## Supplied data:
-- pv_equiv track=rewrite | github.com/andrewfavor95/polydiff | inference/utils.py | get_grouped_regions
-- ===== SOURCE A (Python) =====
-- def get_grouped_regions(tensor, repeat_length):
--     true_regions = []
--     start_idx = None
--     prev_group = None
--
--     for i, value in enumerate(tensor):
--         if value:
--             if start_idx is None:
--                 start_idx = i
--         else:
--             if start_idx is not None:
--                 end_idx = i
--                 group = (start_idx // repeat_length, end_idx // repeat_length)
--                 if group != prev_group:
--                     true_regions.append([])
--                 true_regions[-1].append((start_idx, end_idx))
--                 start_idx = None
--                 prev_group = group
--
--     if start_idx is not None:
--         end_idx = len(tensor)
--         group = (start_idx // repeat_length, end_idx // repeat_length)
--         if group != prev_group:
--             true_regions.append([])
--         true_regions[-1].append((start_idx, end_idx))
--
--     return true_regions
-- ===== SOURCE B (Python) =====
-- def get_grouped_regions(tensor, repeat_length):
--     # Pass 1: collect all maximal true runs as (start, end) tuples.
--     runs = []
--     start = None
--     for i, value in enumerate(tensor):
--         if value:
--             if start is None:
--                 start = i
--         else:
--             if start is not None:
--                 runs.append((start, i))
--                 start = None
--     if start is not None:
--         runs.append((start, len(tensor)))
--
--     def key(r):
--         return (r[0] // repeat_length, r[1] // repeat_length)
--
--     # Pass 2: chunk consecutive runs with equal keys (groupby-style).
--     out = []
--     i = 0
--     n = len(runs)
--     while i < n:
--         j = i + 1
--         while j < n and key(runs[j]) == key(runs[i]):
--             j += 1
--         out.append(runs[i:j])
--         i = j
--     return out
-- ===== Notes on version B (the rewrite author's own statement) =====
-- stated objective: simpler
-- what changed: A's single interleaved detect-and-bucket loop with append-to-last-sublist and prev-group state is split into two plain passes: one pass extracting maximal true runs, then a groupby-style chunking of consecutive runs with equal (start//repeat_length, end//repeat_length) keys.
import Mathlib
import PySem

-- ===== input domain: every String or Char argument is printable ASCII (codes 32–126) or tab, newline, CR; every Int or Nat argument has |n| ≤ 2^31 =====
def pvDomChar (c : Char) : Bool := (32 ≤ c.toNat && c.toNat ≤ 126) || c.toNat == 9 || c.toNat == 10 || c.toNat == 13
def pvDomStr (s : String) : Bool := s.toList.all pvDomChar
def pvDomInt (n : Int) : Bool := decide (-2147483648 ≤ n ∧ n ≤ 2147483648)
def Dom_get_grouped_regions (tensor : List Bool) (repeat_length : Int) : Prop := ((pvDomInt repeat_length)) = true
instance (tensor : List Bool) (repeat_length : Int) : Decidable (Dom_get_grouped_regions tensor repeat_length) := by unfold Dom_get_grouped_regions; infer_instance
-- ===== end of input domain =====

-- B splits A's interleaved detect-and-bucket loop into a run-extraction pass followed by a groupby-style
-- chunking pass (objective: simpler); equal return value proved for repeat_length ≠ 0 (and trivially when no run exists).


-- ===== PORT A =====
-- true_regions[-1].append(x): append x to the last sublist ([] stays [] — in A that point is unreachable,
-- since the branch that reaches it always has a last sublist).
def pvAppendLast : List (List (Int × Int)) → (Int × Int) → List (List (Int × Int))
  | [], _ => []
  | [l], x => [l ++ [x]]
  | l :: ls, x => l :: pvAppendLast ls x

-- the for-loop of A: state (true_regions, start_idx, prev_group), i the running enumerate index
def pvAgo (rl : Int) : List Bool → Int →
    (List (List (Int × Int)) × Option Int × Option (Int × Int)) →
    (List (List (Int × Int)) × Option Int × Option (Int × Int))
  | [], _, st => st
  | v :: vs, i, (acc, start, prev) =>
    if v then
      pvAgo rl vs (i + 1) (acc, (if start.isNone then some i else start), prev)
    else
      match start with
      | none => pvAgo rl vs (i + 1) (acc, none, prev)
      | some s =>
        let g := (PySem.Int.floordiv s rl, PySem.Int.floordiv i rl)
        let acc' := if some g ≠ prev then acc ++ [[]] else acc
        pvAgo rl vs (i + 1) (pvAppendLast acc' (s, i), none, some g)

def get_grouped_regions (tensor : List Bool) (repeat_length : Int) : List (List (Int × Int)) :=
  match pvAgo repeat_length tensor 0 ([], none, none) with
  | (acc, none, _) => acc
  | (acc, some s, prev) =>
    let g := (PySem.Int.floordiv s repeat_length,
              PySem.Int.floordiv (tensor.length : Int) repeat_length)
    let acc' := if some g ≠ prev then acc ++ [[]] else acc
    pvAppendLast acc' (s, (tensor.length : Int))

-- ===== PORT B =====
-- pass 1 of B: collect all maximal true runs as (start, end); i is the running index,
-- at exhaustion the index equals len(tensor), closing a trailing open run
def pvRuns : List Bool → Int → Option Int → List (Int × Int)
  | [], _, none => []
  | [], i, some s => [(s, i)]
  | v :: vs, i, start =>
    if v then
      pvRuns vs (i + 1) (if start.isNone then some i else start)
    else
      match start with
      | none => pvRuns vs (i + 1) none
      | some s => (s, i) :: pvRuns vs (i + 1) none

def pvKey (rl : Int) (r : Int × Int) : Int × Int :=
  (PySem.Int.floordiv r.1 rl, PySem.Int.floordiv r.2 rl)

-- pass 2 of B: the outer while loop; the inner `while j < n and key(runs[j]) == key(runs[i])`
-- together with the slice runs[i:j] is the takeWhile/dropWhile pair on the remaining runs
def pvGroup (rl : Int) : List (Int × Int) → List (List (Int × Int))
  | [] => []
  | r :: rs =>
    (r :: rs.takeWhile (fun r' => pvKey rl r' == pvKey rl r)) ::
      pvGroup rl (rs.dropWhile (fun r' => pvKey rl r' == pvKey rl r))
  termination_by rs => rs.length
  decreasing_by
    simp only [List.length_cons]
    exact Nat.lt_succ_of_le (List.length_dropWhile_le _ _)

def get_grouped_regions_alt (tensor : List Bool) (repeat_length : Int) : List (List (Int × Int)) :=
  pvGroup repeat_length (pvRuns tensor 0 none)

-- ===== PRECONDITION & SPEC =====
-- Pre_ excludes exactly the inputs on which Python A raises ZeroDivisionError:
-- repeat_length == 0 while the tensor contains at least one True (so a run's group is computed).
def Pre_get_grouped_regions (tensor : List Bool) (repeat_length : Int) : Prop :=
  repeat_length ≠ 0 ∨ ¬ (true ∈ tensor)
instance (tensor : List Bool) (repeat_length : Int) : Decidable (Pre_get_grouped_regions tensor repeat_length) := by unfold Pre_get_grouped_regions; infer_instance
def pvWitness_get_grouped_regions : List Bool × Int := ([true, false, true, true], 2)

def Spec_get_grouped_regions (tensor : List Bool) (repeat_length : Int) (out : List (List (Int × Int))) : Prop := out = get_grouped_regions_alt tensor repeat_length
instance (tensor : List Bool) (repeat_length : Int) (out : List (List (Int × Int))) : Decidable (Spec_get_grouped_regions tensor repeat_length out) := by unfold Spec_get_grouped_regions; infer_instance

-- ===== CLAIM (what is proved, stated in full; the proofs are below) =====
def Claim_equal_get_grouped_regions : Prop := ∀ (tensor : List Bool) (repeat_length : Int), Dom_get_grouped_regions tensor repeat_length → Pre_get_grouped_regions tensor repeat_length → Spec_get_grouped_regions tensor repeat_length (get_grouped_regions tensor repeat_length)

-- ===== LEMMAS AND PROOFS =====

-- A's grouping step as a fold over the run list (the bridge between the two programs)
def pvFoldGroup (rl : Int) :
    List (List (Int × Int)) → Option (Int × Int) → List (Int × Int) → List (List (Int × Int))
  | acc, _, [] => acc
  | acc, prev, r :: rs =>
    let g := pvKey rl r
    let acc' := if some g ≠ prev then acc ++ [[]] else acc
    pvFoldGroup rl (pvAppendLast acc' r) (some g) rs

-- applying A's trailing-run epilogue with end index n to a loop state
def pvAfin (rl n : Int) :
    (List (List (Int × Int)) × Option Int × Option (Int × Int)) → List (List (Int × Int))
  | (acc, none, _) => acc
  | (acc, some s, prev) =>
    let g := (PySem.Int.floordiv s rl, PySem.Int.floordiv n rl)
    let acc' := if some g ≠ prev then acc ++ [[]] else acc
    pvAppendLast acc' (s, n)

theorem pvAgo_spec (rl : Int) (vs : List Bool) :
    ∀ (i : Int) (acc : List (List (Int × Int))) (start : Option Int)
      (prev : Option (Int × Int)),
      pvAfin rl (i + vs.length) (pvAgo rl vs i (acc, start, prev)) =
        pvFoldGroup rl acc prev (pvRuns vs i start) := by
  induction vs with
  | nil =>
    intro i acc start prev
    cases start with
    | none => simp only [pvAgo, pvRuns, pvAfin, pvFoldGroup]
    | some s =>
      simp only [pvAgo, pvRuns, pvAfin, pvFoldGroup, pvKey, List.length_nil,
        Nat.cast_zero, add_zero]
      rfl
  | cons v vs ih =>
    intro i acc start prev
    have harith : i + ((vs.length : Int) + 1) = (i + 1) + vs.length := by ring
    cases v with
    | true =>
      simp only [pvAgo, pvRuns, List.length_cons, Nat.cast_add, Nat.cast_one,
        if_pos trivial, Bool.true_eq_false, ite_true]
      rw [harith]
      exact ih (i + 1) acc (if start.isNone then some i else start) prev
    | false =>
      cases start with
      | none =>
        simp only [pvAgo, pvRuns, List.length_cons, Nat.cast_add, Nat.cast_one,
          Bool.false_eq_true, ite_false]
        rw [harith]
        exact ih (i + 1) acc none prev
      | some s =>
        simp only [pvAgo, pvRuns, pvFoldGroup, pvKey, List.length_cons,
          Nat.cast_add, Nat.cast_one, Bool.false_eq_true, ite_false]
        rw [harith]
        exact ih (i + 1) _ none _

-- appending to the last sublist of a non-empty list
theorem pvAppendLast_snoc (acc : List (List (Int × Int))) (cur : List (Int × Int))
    (x : Int × Int) : pvAppendLast (acc ++ [cur]) x = acc ++ [cur ++ [x]] := by
  induction acc with
  | nil => rfl
  | cons a acc ih =>
    cases acc with
    | nil => simp [pvAppendLast]
    | cons b acc => simpa [pvAppendLast] using ih

-- open-group characterisation of pvFoldGroup against pvGroup
theorem pvFoldGroup_open (rl : Int) (rs : List (Int × Int)) :
    ∀ (acc : List (List (Int × Int))) (cur : List (Int × Int)) (g : Int × Int),
      pvFoldGroup rl (acc ++ [cur]) (some g) rs =
        acc ++ (cur ++ rs.takeWhile (fun r' => pvKey rl r' == g)) ::
          pvGroup rl (rs.dropWhile (fun r' => pvKey rl r' == g)) := by
  induction rs with
  | nil => intro acc cur g; simp [pvFoldGroup, pvGroup]
  | cons r rs ih =>
    intro acc cur g
    by_cases h : pvKey rl r = g
    · simp only [pvFoldGroup]
      rw [if_neg (by simp [h]), pvAppendLast_snoc, h, ih acc (cur ++ [r]) g,
        List.takeWhile_cons, List.dropWhile_cons]
      simp [h]
    · simp only [pvFoldGroup]
      rw [if_pos (by simp [h]), pvAppendLast_snoc]
      have := ih (acc ++ [cur]) [r] (pvKey rl r)
      rw [List.append_assoc] at this
      rw [show acc ++ [cur] ++ [[] ++ [r]] = acc ++ ([cur] ++ [[r]]) by simp, this,
        List.takeWhile_cons, List.dropWhile_cons]
      have hgr : pvGroup rl (r :: rs) =
          (r :: rs.takeWhile (fun r' => pvKey rl r' == pvKey rl r)) ::
            pvGroup rl (rs.dropWhile (fun r' => pvKey rl r' == pvKey rl r)) := by
        rw [pvGroup]
      simp [h, hgr]

theorem pvFoldGroup_closed (rl : Int) (rs : List (Int × Int)) :
    pvFoldGroup rl [] none rs = pvGroup rl rs := by
  cases rs with
  | nil => simp [pvFoldGroup, pvGroup]
  | cons r rs =>
    simp only [pvFoldGroup]
    rw [if_pos (by simp)]
    have := pvFoldGroup_open rl rs [] [r] (pvKey rl r)
    simp only [List.nil_append] at this
    rw [show pvAppendLast ([] ++ [[]]) r = [] ++ [[r]] by rfl]
    simp only [List.nil_append]
    rw [this, pvGroup]
    simp

theorem get_grouped_regions_eq_fin (tensor : List Bool) (rl : Int) :
    get_grouped_regions tensor rl =
      pvAfin rl (tensor.length : Int) (pvAgo rl tensor 0 ([], none, none)) := by
  unfold get_grouped_regions pvAfin
  rcases pvAgo rl tensor 0 ([], none, none) with ⟨acc, start, prev⟩
  cases start <;> rfl

-- ===== VERDICT (by name: the statement is the Claim_ definition above) =====
theorem get_grouped_regions_spec : Claim_equal_get_grouped_regions := by
  intro tensor rl _ _
  unfold Spec_get_grouped_regions get_grouped_regions_alt
  rw [get_grouped_regions_eq_fin]
  have h := pvAgo_spec rl tensor 0 [] none none
  rw [zero_add] at h
  rw [h, pvFoldGroup_closed]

## Task goal:
Your answer must be the lines from the first line of the entries above through the line that contains "n = len(runs)", written out exactly.

## Expected answer:
-- pv_equiv track=rewrite | github.com/andrewfavor95/polydiff | inference/utils.py | get_grouped_regions
-- ===== SOURCE A (Python) =====
-- def get_grouped_regions(tensor, repeat_length):
--     true_regions = []
--     start_idx = None
--     prev_group = None
--
--     for i, value in enumerate(tensor):
--         if value:
--             if start_idx is None:
--                 start_idx = i
--         else:
--             if start_idx is not None:
--                 end_idx = i
--                 group = (start_idx // repeat_length, end_idx // repeat_length)
--                 if group != prev_group:
--                     true_regions.append([])
--                 true_regions[-1].append((start_idx, end_idx))
--                 start_idx = None
--                 prev_group = group
--
--     if start_idx is not None:
--         end_idx = len(tensor)
--         group = (start_idx // repeat_length, end_idx // repeat_length)
--         if group != prev_group:
--             true_regions.append([])
--         true_regions[-1].append((start_idx, end_idx))
--
--     return true_regions
-- ===== SOURCE B (Python) =====
-- def get_grouped_regions(tensor, repeat_length):
--     # Pass 1: collect all maximal true runs as (start, end) tuples.
--     runs = []
--     start = None
--     for i, value in enumerate(tensor):
--         if value:
--             if start is None:
--                 start = i
--         else:
--             if start is not None:
--                 runs.append((start, i))
--                 start = None
--     if start is not None:
--         runs.append((start, len(tensor)))
--
--     def key(r):
--         return (r[0] // repeat_length, r[1] // repeat_length)
--
--     # Pass 2: chunk consecutive runs with equal keys (groupby-style).
--     out = []
--     i = 0
--     n = len(runs)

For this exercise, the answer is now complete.